NEWS OF THE DAY
1 Ethiopia politics: Scores gathered Saturday in the capital, Addis Ababa, to welcome returning leaders of the oncebanned Oromo Liberation Front amid sweeping reforms to bring opposition groups back into politics. The OLF and two other organizations were removed from a list of terror groups this year after Prime Minister Abiy Ahmed took office. He invited them to return as he vowed to broaden political participation in the country. About 1,500 OLF fighters returned from neighboring Eritrea. The group since the 1970s has advocated the “right to national self-determination” for the Oromo people, Ethiopia’s largest ethnic group.
2 Kashmir fighting: One man was killed and more than a dozen others were injured Saturday when government forces fired at anti-India demonstrators in Indian-controlled Kashmir after soldiers killed five rebels, police and residents said. Indian troops laid a siege around a southern village on a tip that militants were hiding there, police said. A gunbattle erupted, killing the five local Kashmiri rebels. The fighting sparked protests against India as hundreds of residents tried to march to the site of the battle in solidarity with the militants. Rebels have been fighting Indian control since 1989.
3 Britain divorce: The government is proposing to introduce “no-fault” divorces and make other changes to make it easier for married couples to divorce. Justice Secretary David Gauke began a consultation process Saturday to revise laws he said were “out of touch with modern life.” Under the proposals, it would no longer be necessary to prove misconduct such as adultery or to live apart for a certain number of years before a couple could divorce. The proposals have drawn a generally positive response from divorce lawyers who said it would reduce conflict between couples at a difficult time.

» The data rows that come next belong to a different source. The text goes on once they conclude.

-- pv_equiv track=rewrite | github.com/SIIS-Sentinel/scheduler | src/trace_maker.py | get_prev_ts
-- ===== SOURCE A (Python) =====
-- from typing import List, Dict, Tuple, Optional
--
-- def get_prev_ts(ts: int, points: Dict[int, int]) -> Tuple[int, int]:
--     best_ts: Optional[int] = None
--     best_val: Optional[int] = None
--     for point in points:
--         if (best_ts is None or point > best_ts) and point < ts:
--             best_ts = point
--             best_val = points[point]
--     if best_ts is None or best_val is None:
--         raise KeyError(f"Previous value of {ts} not found.")
--     else:
--         return (best_ts, best_val)
-- ===== SOURCE B (Python) =====
-- def get_prev_ts(ts: int, points):
--     for k in sorted(points, reverse=True):
--         if k < ts:
--             return (k, points[k])
--     raise KeyError(f"Previous value of {ts} not found.")
-- ===== Notes on version B (the rewrite author's own statement) =====
-- stated objective: alternative
-- what changed: Replaces A's single-pass running-max tracking of (best_ts, best_val) with sort-then-scan: sort the keys descending and return at the first key below ts.
import Mathlib
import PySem

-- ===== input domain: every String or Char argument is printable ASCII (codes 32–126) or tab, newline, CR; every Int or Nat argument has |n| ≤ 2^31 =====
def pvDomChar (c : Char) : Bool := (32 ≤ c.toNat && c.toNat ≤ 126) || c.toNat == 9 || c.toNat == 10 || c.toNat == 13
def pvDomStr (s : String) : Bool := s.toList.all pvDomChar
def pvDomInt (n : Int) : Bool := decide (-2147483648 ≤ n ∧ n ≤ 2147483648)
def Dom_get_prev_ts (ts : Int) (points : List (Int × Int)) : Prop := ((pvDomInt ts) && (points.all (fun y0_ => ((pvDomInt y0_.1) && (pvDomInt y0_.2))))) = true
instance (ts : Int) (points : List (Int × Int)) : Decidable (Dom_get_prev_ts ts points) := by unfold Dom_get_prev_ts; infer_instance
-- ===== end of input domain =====

-- B replaces A's single-pass running-max tracking of (best_ts, best_val) by sort-then-scan:
-- sort the keys descending and return at the first key below ts (same result by a staged decomposition).
-- `points` is a Python dict, ported as an association list read through PySem.Dict.

-- ===== PORT A =====
-- one step of A's `for point in points:` loop, carrying (best_ts, best_val)
def pvStepA (ts : Int) (d : PySem.Dict Int Int) (b : Option Int × Option Int) (point : Int) : Option Int × Option Int :=
  if ((match b.1 with | none => true | some t => decide (t < point)) && decide (point < ts)) = true
  then (some point, some (d.getD point 0))
  else b

def get_prev_ts (ts : Int) (points : List (Int × Int)) : Int × Int :=
  let d := PySem.Dict.ofList points
  match d.keys.foldl (pvStepA ts d) (none, none) with
  | (some t, some v) => (t, v)
  | _ => (0, 0)   -- Python raises KeyError here; excluded by Pre_

-- ===== PORT B =====
def get_prev_ts_alt (ts : Int) (points : List (Int × Int)) : Int × Int :=
  let d := PySem.Dict.ofList points
  match (PySem.List.sorted d.keys (fun k => k) true).find? (fun k => decide (k < ts)) with
  | some k => (k, d.getD k 0)
  | none => (0, 0)   -- Python raises KeyError here; excluded by Pre_

-- ===== PRECONDITION & SPEC =====
-- Pre_ excludes exactly the inputs with no key below ts, on which both Pythons raise KeyError.
def Pre_get_prev_ts (ts : Int) (points : List (Int × Int)) : Prop := ∃ p ∈ points, p.1 < ts
instance (ts : Int) (points : List (Int × Int)) : Decidable (Pre_get_prev_ts ts points) := by unfold Pre_get_prev_ts; infer_instance
def pvWitness_get_prev_ts : Int × (List (Int × Int)) := (5, [(1, 10), (3, 7)])

def Spec_get_prev_ts (ts : Int) (points : List (Int × Int)) (out : Int × Int) : Prop := out = get_prev_ts_alt ts points
instance (ts : Int) (points : List (Int × Int)) (out : Int × Int) : Decidable (Spec_get_prev_ts ts points out) := by unfold Spec_get_prev_ts; infer_instance

-- ===== CLAIM (what is proved, stated in full; the proofs are below) =====
def Claim_equal_get_prev_ts : Prop := ∀ (ts : Int) (points : List (Int × Int)), Dom_get_prev_ts ts points → Pre_get_prev_ts ts points → Spec_get_prev_ts ts points (get_prev_ts ts points)

-- ===== LEMMAS AND PROOFS =====

-- A's loop state, projected to just the best key (the value slot is determined by the key)
def pvStepK (ts : Int) (o : Option Int) (point : Int) : Option Int :=
  if ((match o with | none => true | some t => decide (t < point)) && decide (point < ts)) = true
  then some point
  else o

def pvPair (d : PySem.Dict Int Int) (o : Option Int) : Option Int × Option Int :=
  match o with
  | none => (none, none)
  | some t => (some t, some (d.getD t 0))

lemma foldA_eq_pair (ts : Int) (d : PySem.Dict Int Int) :
    ∀ (l : List Int) (o : Option Int),
      l.foldl (pvStepA ts d) (pvPair d o) = pvPair d (l.foldl (pvStepK ts) o) := by
  intro l
  induction l with
  | nil => intro o; rfl
  | cons p t ih =>
    intro o
    have hstep : pvStepA ts d (pvPair d o) p = pvPair d (pvStepK ts o p) := by
      cases o with
      | none => simp [pvStepA, pvStepK, pvPair]; split_ifs <;> rfl
      | some a => simp [pvStepA, pvStepK, pvPair]; split_ifs <;> rfl
    simp [List.foldl_cons, hstep, ih]

lemma foldK_some (ts : Int) :
    ∀ (l : List Int) (a : Int),
      l.foldl (pvStepK ts) (some a) = some ((l.filter (fun k => decide (k < ts))).foldl max a) := by
  intro l
  induction l with
  | nil => intro a; rfl
  | cons p t ih =>
    intro a
    by_cases hp : p < ts
    · by_cases ha : a < p
      · simp [pvStepK, hp, ha, ih, max_eq_right ha.le]
      · simp [pvStepK, hp, ha, ih, max_eq_left (not_lt.mp ha)]
    · simp [pvStepK, hp, ih]

lemma foldK_none (ts : Int) (l : List Int) :
    l.foldl (pvStepK ts) none =
      (match l.filter (fun k => decide (k < ts)) with
       | [] => none
       | h :: t => some (t.foldl max h)) := by
  induction l with
  | nil => rfl
  | cons p t ih =>
    by_cases hp : p < ts
    · simp [pvStepK, hp, foldK_some]
    · simp [pvStepK, hp, ih]

lemma mem_keys_ofList (l : List (Int × Int)) (k : Int) :
    k ∈ (PySem.Dict.ofList l).keys ↔ k ∈ l.map Prod.fst := by
  simp [PySem.Dict.ofList, PySem.Dict.update, PySem.Dict.keys_foldl_insert_key, PySem.Set.mem_update]

-- `find?` is the head of the filtered list
lemma find?_eq_head?_filter {α : Type} (p : α → Bool) :
    ∀ (l : List α), l.find? p = (l.filter p).head? := by
  intro l
  induction l with
  | nil => rfl
  | cons x t ih =>
    cases hx : p x with
    | true => simp [List.find?_cons_of_pos hx, List.filter_cons_of_pos hx]
    | false =>
      rw [List.find?_cons_of_neg (by simp [hx]), List.filter_cons_of_neg (by simp [hx]), ih]

-- the head of a descending list permuted from `cands` is the running max of `cands`
lemma head_desc_eq_foldl_max (cands : List Int) (h : Int) (t : List Int)
    (f : List Int) (hperm : f.Perm (h :: t))
    (hdesc : f.Pairwise (fun a b => b ≤ a)) :
    f.head? = some (t.foldl max h) := by
  set m := t.foldl max h with hm
  have hmmem : m ∈ h :: t := by
    rcases PySem.List.foldl_max_mem t h with h1 | h1
    · rw [hm, h1]; exact List.mem_cons_self
    · exact List.mem_cons_of_mem _ h1
  have hmax : ∀ y ∈ h :: t, y ≤ m := by
    intro y hy
    rcases List.mem_cons.mp hy with rfl | hy
    · exact (PySem.List.le_foldl_max t y).1
    · exact (PySem.List.le_foldl_max t h).2 y hy
  cases hf : f with
  | nil =>
    exfalso
    have := hperm.length_eq
    simp [hf] at this
  | cons a s =>
    have hamem : a ∈ h :: t := hperm.mem_iff.mp (by simp [hf])
    have hml : m ∈ f := hperm.mem_iff.mpr hmmem
    have ham : a ≤ m := hmax a hamem
    have hma : m ≤ a := by
      rcases List.mem_cons.mp (hf ▸ hml) with rfl | hms
      · exact le_refl _
      · exact (List.pairwise_cons.mp (hf ▸ hdesc)).1 m hms
    simp [le_antisymm ham hma]

-- ===== VERDICT (by name: the statement is the Claim_ definition above) =====
theorem get_prev_ts_spec : Claim_equal_get_prev_ts := by
  intro ts points _ hpre
  unfold Spec_get_prev_ts get_prev_ts get_prev_ts_alt
  obtain ⟨p, hp, hlt⟩ := hpre
  set d := PySem.Dict.ofList points with hd
  set cands := d.keys.filter (fun k => decide (k < ts)) with hc
  have hmem : p.1 ∈ cands := by
    rw [hc, List.mem_filter]
    exact ⟨(mem_keys_ofList points p.1).mpr (List.mem_map_of_mem hp), by simpa using hlt⟩
  obtain ⟨h, t, hct⟩ : ∃ h t, cands = h :: t := by
    cases hcc : cands with
    | nil => rw [hcc] at hmem; cases hmem
    | cons h t => exact ⟨h, t, rfl⟩
  have hA : d.keys.foldl (pvStepA ts d) (none, none) = pvPair d (some (t.foldl max h)) := by
    have := foldA_eq_pair ts d d.keys none
    rw [show ((none, none) : Option Int × Option Int) = pvPair d none from rfl, this,
        foldK_none, ← hc, hct]
  have hB : (PySem.List.sorted d.keys (fun k => k) true).find? (fun k => decide (k < ts))
      = some (t.foldl max h) := by
    rw [find?_eq_head?_filter]
    apply head_desc_eq_foldl_max cands h t
    · rw [← hct, hc]
      exact (PySem.List.sorted_perm d.keys (fun k => k) true).filter _
    · exact (PySem.List.sorted_pairwise_rev d.keys (fun k => k)).filter _
  simp [hA, hB, pvPair]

4 Mexico violence: Police in the northern state of Sonora said six severed human heads were found in a cooler left on a roadside. There was no immediate information on the identity of the men, nor were their bodies found. The heads were discovered Friday near the city of Ciudad Obregon. Drug gangs often leave severed heads as a warning to rivals or authorities.
5 Corruption claim: Prosecutors in El Salvador are seeking the extradition of former President Mauricio Funes and three family members on corruption charges. Funes, the relatives and ex-officials are accused in connection with the alleged embezzlement of $351 million in public funds. Funes and his family have been living since 2016 in Nicaragua, which granted them political asylum. He denies wrongdoing. The extradition petition was filed Friday with the judge overseeing the investigation and, if approved, the request will be referred to the Foreign Relations Ministry.
6 Prisoners released: A prominent Rwandan opposition leader walked free on Saturday after the government approved the early release of more than 2,100 prisoners with little explanation. Victoire Ingabire Umuhoza’s release surprised many because it is unusual for longtime President Paul Kagame to pardon potential challengers. She quickly urged Kagame to release all other political prisoners. Ingabire, head of the FDU-Inkingi opposition party, was arrested in 2010 and found guilty of conspiracy to undermine the government and denying Rwanda’s 1994 genocide, charges she denied. Still detained is Diane Rwigara, who tried to challenge Kagame in last year’s election. She was charged with inciting insurrection.